1. Lock (блокировка)

1. Lock (блокировка)


Синхронизация в Python: Lock, Semaphore и Queue

В многопоточных приложениях одновременный доступ к общим ресурсам может привести к состоянию гонки (race condition), повреждению данных или недетерминированному поведению. Для решения этих проблем в Python предоставляются механизмы синхронизации: Lock, Semaphore и Queue. Рассмотрим каждый из них.


1. Lock (блокировка)

Lock — базовый примитив синхронизации, который позволяет обеспечить эксклюзивный доступ к ресурсу. Только один поток может захватить блокировку, остальные ждут ее освобождения.

Пример проблемы без Lock

import threading

counter = 0

def increment():
    global counter
    for _ in range(100000):
        counter += 1

threads = []
for _ in range(5):
    t = threading.Thread(target=increment)
    threads.append(t)
    t.start()

for t in threads:
    t.join()

print("Counter:", counter)  # Результат может быть меньше 500000 из-за гонки данных.

Использование Lock

import threading

counter = 0
lock = threading.Lock()

def increment():
    global counter
    for _ in range(100000):
        with lock:  # Автоматическое захват и освобождение
            counter += 1

threads = []
for _ in range(5):
    t = threading.Thread(target=increment)
    threads.append(t)
    t.start()

for t in threads:
    t.join()

print("Counter:", counter)  # Всегда 500000

Когда использовать: Для защиты критических участков кода, где важен эксклюзивный доступ (например, изменение общей переменной).


2. Semaphore (семафор)

Semaphore — это счетчик, ограничивающий количество потоков, которые могут одновременно получить доступ к ресурсу.
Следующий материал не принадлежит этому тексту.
-- pv_equiv track=rewrite | github.com/thealper2/codewars-solutions | 7-kyu/validate_the_euro_bill.py | validate_euro
-- ===== SOURCE A (Python) =====
-- def validate_euro(serial):
--     letter1 = ord(serial[0]) - ord('A') + 1
--     letter2 = ord(serial[1]) - ord('A') + 1
--     digit_sum = sum(int(d) for d in serial[2:])
--     total = letter1 + letter2 + digit_sum
--     while total >= 10:
--         total = sum(int(d) for d in str(total))
--
--     return total == 7
-- ===== SOURCE B (Python) =====
-- def validate_euro(serial):
--     letter1 = ord(serial[0]) - ord('A') + 1
--     letter2 = ord(serial[1]) - ord('A') + 1
--     digit_sum = sum(int(d) for d in serial[2:])
--     total = letter1 + letter2 + digit_sum
--     if total < 10:
--         return total == 7
--     return (total - 1) % 9 + 1 == 7
-- ===== Notes on version B (the rewrite author's own statement) =====
-- stated objective: simpler
-- what changed: The iterative repeated digit-sum reduction (while total >= 10: re-sum the digits of str(total)) is replaced by the constant-time digital-root closed form (total - 1) % 9 + 1, with the total < 10 case returned directly (which also guards negative totals).
import Mathlib
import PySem

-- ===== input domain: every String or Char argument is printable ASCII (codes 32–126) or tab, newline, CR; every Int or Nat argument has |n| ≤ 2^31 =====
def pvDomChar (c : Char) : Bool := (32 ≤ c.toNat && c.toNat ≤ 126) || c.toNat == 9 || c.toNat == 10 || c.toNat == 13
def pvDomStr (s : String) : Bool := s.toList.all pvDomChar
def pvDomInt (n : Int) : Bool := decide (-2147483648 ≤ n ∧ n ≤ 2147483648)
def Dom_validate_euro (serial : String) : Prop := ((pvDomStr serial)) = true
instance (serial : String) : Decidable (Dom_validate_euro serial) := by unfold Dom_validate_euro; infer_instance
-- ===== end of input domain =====

-- B replaces A's iterative digit-sum reduction loop by the digital-root closed form; objective: simpler.

-- ===== PORT A =====

-- int(d) for a single ASCII digit character d (Pre_ restricts serial[2:] to digits, where this is exact)
def pvDigitVal (c : Char) : Int := (c.toNat : Int) - 48

-- sum(int(d) for d in str(total)) — str(total) via PySem.Int.toChars
def pvStrDigitSum (n : Int) : Int := ((PySem.Int.toChars n).map pvDigitVal).sum

-- repeated-digit-sum helper used only to prove the loop terminates
def pvSd (m : Nat) : Nat := if m < 10 then m else pvSd (m / 10) + m % 10

theorem pvSd_lt (m : Nat) (h : 10 ≤ m) : pvSd m < m := by
  induction m using Nat.strong_induction_on with
  | _ m ih =>
    rw [pvSd, if_neg (by omega)]
    by_cases h2 : m / 10 < 10
    · rw [pvSd, if_pos h2]; omega
    · have := ih (m / 10) (by omega) (by omega); omega

theorem pvCsum_toDigitsCore (f : Nat) :
    ∀ (m : Nat) (l : List Char), m < f →
      ((Nat.toDigitsCore 10 f m l).map pvDigitVal).sum
        = (pvSd m : Int) + ((l.map pvDigitVal).sum) := by
  induction f with
  | zero => intro m l h; omega
  | succ f ih =>
    intro m l h
    have hchar : ∀ d : Nat, d < 10 → pvDigitVal (Nat.digitChar d) = (d : Int) := by
      intro d hd; interval_cases d <;> decide
    rw [Nat.toDigitsCore]
    by_cases h0 : m / 10 = 0
    · have hm : m < 10 := by omega
      have hstep : pvSd m = m := by rw [pvSd, if_pos hm]
      simp only [h0, if_pos, List.map_cons, List.sum_cons, hchar (m % 10) (by omega), hstep]
      have : m % 10 = m := Nat.mod_eq_of_lt hm
      rw [this]
    · rw [if_neg h0]
      rw [ih (m / 10) (Nat.digitChar (m % 10) :: l) (by omega)]
      have hstep : pvSd m = pvSd (m / 10) + m % 10 := by
        conv_lhs => rw [pvSd]
        rw [if_neg (by omega)]
      simp only [List.map_cons, List.sum_cons, hchar (m % 10) (by omega), hstep]
      push_cast
      ring

theorem pvCsum_toDigits (m : Nat) :
    ((Nat.toDigits 10 m).map pvDigitVal).sum = (pvSd m : Int) := by
  have := pvCsum_toDigitsCore (m + 1) m [] (by omega)
  simpa [Nat.toDigits] using this

theorem pvStrDigitSum_eq (n : Int) (h : 0 ≤ n) : pvStrDigitSum n = (pvSd n.toNat : Int) := by
  rw [pvStrDigitSum, PySem.Int.toChars, if_neg (by omega)]
  exact pvCsum_toDigits n.toNat

-- the while loop of A: while total >= 10: total = sum(int(d) for d in str(total))
def pvReduce (total : Int) : Int :=
  if 10 ≤ total then pvReduce (pvStrDigitSum total) else total
termination_by total.toNat
decreasing_by
  rw [pvStrDigitSum_eq total (by omega)]
  have h10 : 10 ≤ total.toNat := by omega
  have := pvSd_lt total.toNat h10
  omega

def validate_euro (serial : String) : Bool :=
  let cs := serial.toList
  match PySem.List.pyGet? cs 0, PySem.List.pyGet? cs 1 with
  | some c0, some c1 =>
    let letter1 : Int := (c0.toNat : Int) - 65 + 1
    let letter2 : Int := (c1.toNat : Int) - 65 + 1
    let digit_sum : Int := ((PySem.List.slice cs (some 2) none).map pvDigitVal).sum
    pvReduce (letter1 + letter2 + digit_sum) == 7
  | _, _ => false   -- unreachable under Pre_: Python raises IndexError

-- ===== PORT B =====
def validate_euro_alt (serial : String) : Bool :=
  let cs := serial.toList
  match PySem.List.pyGet? cs 0 with
  | none => false   -- unreachable under Pre_: Python raises IndexError
  | some c0 =>
    match PySem.List.pyGet? cs 1 with
    | none => false   -- unreachable under Pre_: Python raises IndexError
    | some c1 =>
      let letter1 : Int := (c0.toNat : Int) - 65 + 1
      let letter2 : Int := (c1.toNat : Int) - 65 + 1
      let digit_sum : Int := ((PySem.List.slice cs (some 2) none).map (fun c => (c.toNat : Int) - 48)).sum
      let total := letter1 + letter2 + digit_sum
      if total < 10 then total == 7
      else (PySem.Int.mod (total - 1) 9 + 1) == 7

-- ===== PRECONDITION & SPEC =====
-- Pre_ excludes exactly the inputs where A raises: strings shorter than 2 (IndexError on serial[1])
-- and strings with a non-digit character after position 2 (ValueError in int(d)).
def Pre_validate_euro (serial : String) : Prop :=
  2 ≤ serial.toList.length ∧ (serial.toList.drop 2).all Char.isDigit = true
instance (serial : String) : Decidable (Pre_validate_euro serial) := by
  unfold Pre_validate_euro; infer_instance
def pvWitness_validate_euro : String := "XS1234"

def Spec_validate_euro (serial : String) (out : Bool) : Prop := out = validate_euro_alt serial
instance (serial : String) (out : Bool) : Decidable (Spec_validate_euro serial out) := by
  unfold Spec_validate_euro; infer_instance

-- ===== CLAIM (what is proved, stated in full; the proofs are below) =====
def Claim_equal_validate_euro : Prop := ∀ (serial : String), Dom_validate_euro serial → Pre_validate_euro serial → Spec_validate_euro serial (validate_euro serial)

-- ===== LEMMAS AND PROOFS =====

theorem pvSd_mod9 (m : Nat) : pvSd m % 9 = m % 9 := by
  induction m using Nat.strong_induction_on with
  | _ m ih =>
    by_cases h : m < 10
    · rw [pvSd, if_pos h]
    · rw [pvSd, if_neg h]
      have := ih (m / 10) (by omega)
      omega

theorem pvSd_pos (m : Nat) (h : 1 ≤ m) : 1 ≤ pvSd m := by
  induction m using Nat.strong_induction_on with
  | _ m ih =>
    by_cases h10 : m < 10
    · rw [pvSd, if_pos h10]; omega
    · rw [pvSd, if_neg h10]
      have := ih (m / 10) (by omega) (by omega)
      omega

-- the digital root: the while loop computes (m-1) % 9 + 1 for positive m
theorem pvReduce_eq (m : Nat) (h : 1 ≤ m) : pvReduce (m : Int) = ((m - 1) % 9 + 1 : Nat) := by
  induction m using Nat.strong_induction_on with
  | _ m ih =>
    by_cases h10 : m < 10
    · rw [pvReduce, if_neg (by omega)]
      have : (m - 1) % 9 + 1 = m := by omega
      rw [this]
    · rw [pvReduce, if_pos (by omega)]
      rw [pvStrDigitSum_eq (m : Int) (by omega)]
      have htn : ((m : Int)).toNat = m := by omega
      rw [htn]
      have hlt := pvSd_lt m (by omega)
      have hpos := pvSd_pos m (by omega)
      rw [ih (pvSd m) hlt hpos]
      have hmod := pvSd_mod9 m
      congr 1
      omega

theorem pvFmod_nonneg_eq (a : Int) : PySem.Int.mod a 9 = a % 9 := by
  rw [PySem.Int.mod]
  simp [Int.fmod_eq_emod]

theorem pvReduce_closed (t : Int) :
    pvReduce t = if t < 10 then t else PySem.Int.mod (t - 1) 9 + 1 := by
  by_cases h : t < 10
  · rw [pvReduce, if_neg (by omega), if_pos h]
  · rw [if_neg h]
    have h1 : t = ((t.toNat : Nat) : Int) := by omega
    rw [pvFmod_nonneg_eq (t - 1)]
    rw [h1, pvReduce_eq t.toNat (by omega)]
    have : (1:Nat) ≤ t.toNat := by omega
    omega

-- ===== VERDICT (by name: the statement is the Claim_ definition above) =====
theorem validate_euro_spec : Claim_equal_validate_euro := by
  intro serial _ _
  unfold Spec_validate_euro validate_euro validate_euro_alt
  cases h0 : PySem.List.pyGet? serial.toList 0 <;>
      cases h1 : PySem.List.pyGet? serial.toList 1 <;>
    simp only [h0, h1]
  rw [show (fun c : Char => (c.toNat : Int) - 48) = pvDigitVal from rfl]
  rw [pvReduce_closed]
  split_ifs <;> rfl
Если семафор инициализирован значением N, то одновременно работать с ресурсом могут N потоков.

Пример использования

import threading
import time

semaphore = threading.Semaphore(3)  # Одновременно могут работать 3 потока

def access_resource(thread_id):
    with semaphore:
        print(f"Поток {thread_id} получил доступ")
        time.sleep(2)
    print(f"Поток {thread_id} освободил доступ")

threads = []
for i in range(10):
    t = threading.Thread(target=access_resource, args=(i,))
    threads.append(t)
    t.start()

for t in threads:
    t.join()

Результат: Первые три потока получают доступ сразу, остальные ждут освобождения семафора.

Когда использовать: Для ограничения доступа к ресурсам с ограниченной пропускной способностью (например, подключения к базе данных).


3. Queue (очередь)

Queue — потокобезопасная структура данных для обмена сообщениями между потоками. Она автоматически управляет блокировками, что упрощает реализацию шаблонов типа «Производитель-Потребитель».

Пример Producer-Consumer

import threading
import queue
import time

q = queue.Queue(maxsize=5)  # Очередь максимум на 5 элементов

def producer():
    for i in range(10):
        q.put(i)
        print(f"Произведено: {i}")
        time.sleep(0.5)

def consumer():
    while True:
        item = q.get()
        if item is None:  # Сигнал завершения
            break
        print(f"Потреблено: {item}")
        q.task_done()

# Запуск потоков
prod_thread = threading.Thread(target=producer)
cons_thread = threading.Thread(target=consumer)

prod_thread.start()
cons_thread.start()

prod_thread.join()
q.put(None)  # Отправка сигнала завершения потребителю
cons_thread.join()

Особенности:

  • Методы put() и get() блокируют поток, если очередь заполнена или пуста.
  • task_done() и join() используются для отслеживания завершения задач.

Когда использовать: Для безопасной передачи данных между потоками (например, обработка задач в фоне).


Сравнение и рекомендации

ИнструментНазначениеПример использования
LockЭксклюзивный доступ к ресурсуИзменение общей переменной
SemaphoreОграничение доступа N потоковПул подключений к базе данных
QueueБезопасный обмен даннымиМногопоточная обработка задач

Заключение

  • Lock защищает критические участки кода.
  • Semaphore ограничивает количество одновременных операций.
  • Queue упрощает обмен данными между потоками.

Выбор инструмента зависит от задачи: используйте Lock для синхронизации, Semaphore для ограничения доступа и Queue для передачи данных. Все эти механизмы помогают избежать ошибок в многопоточных приложениях.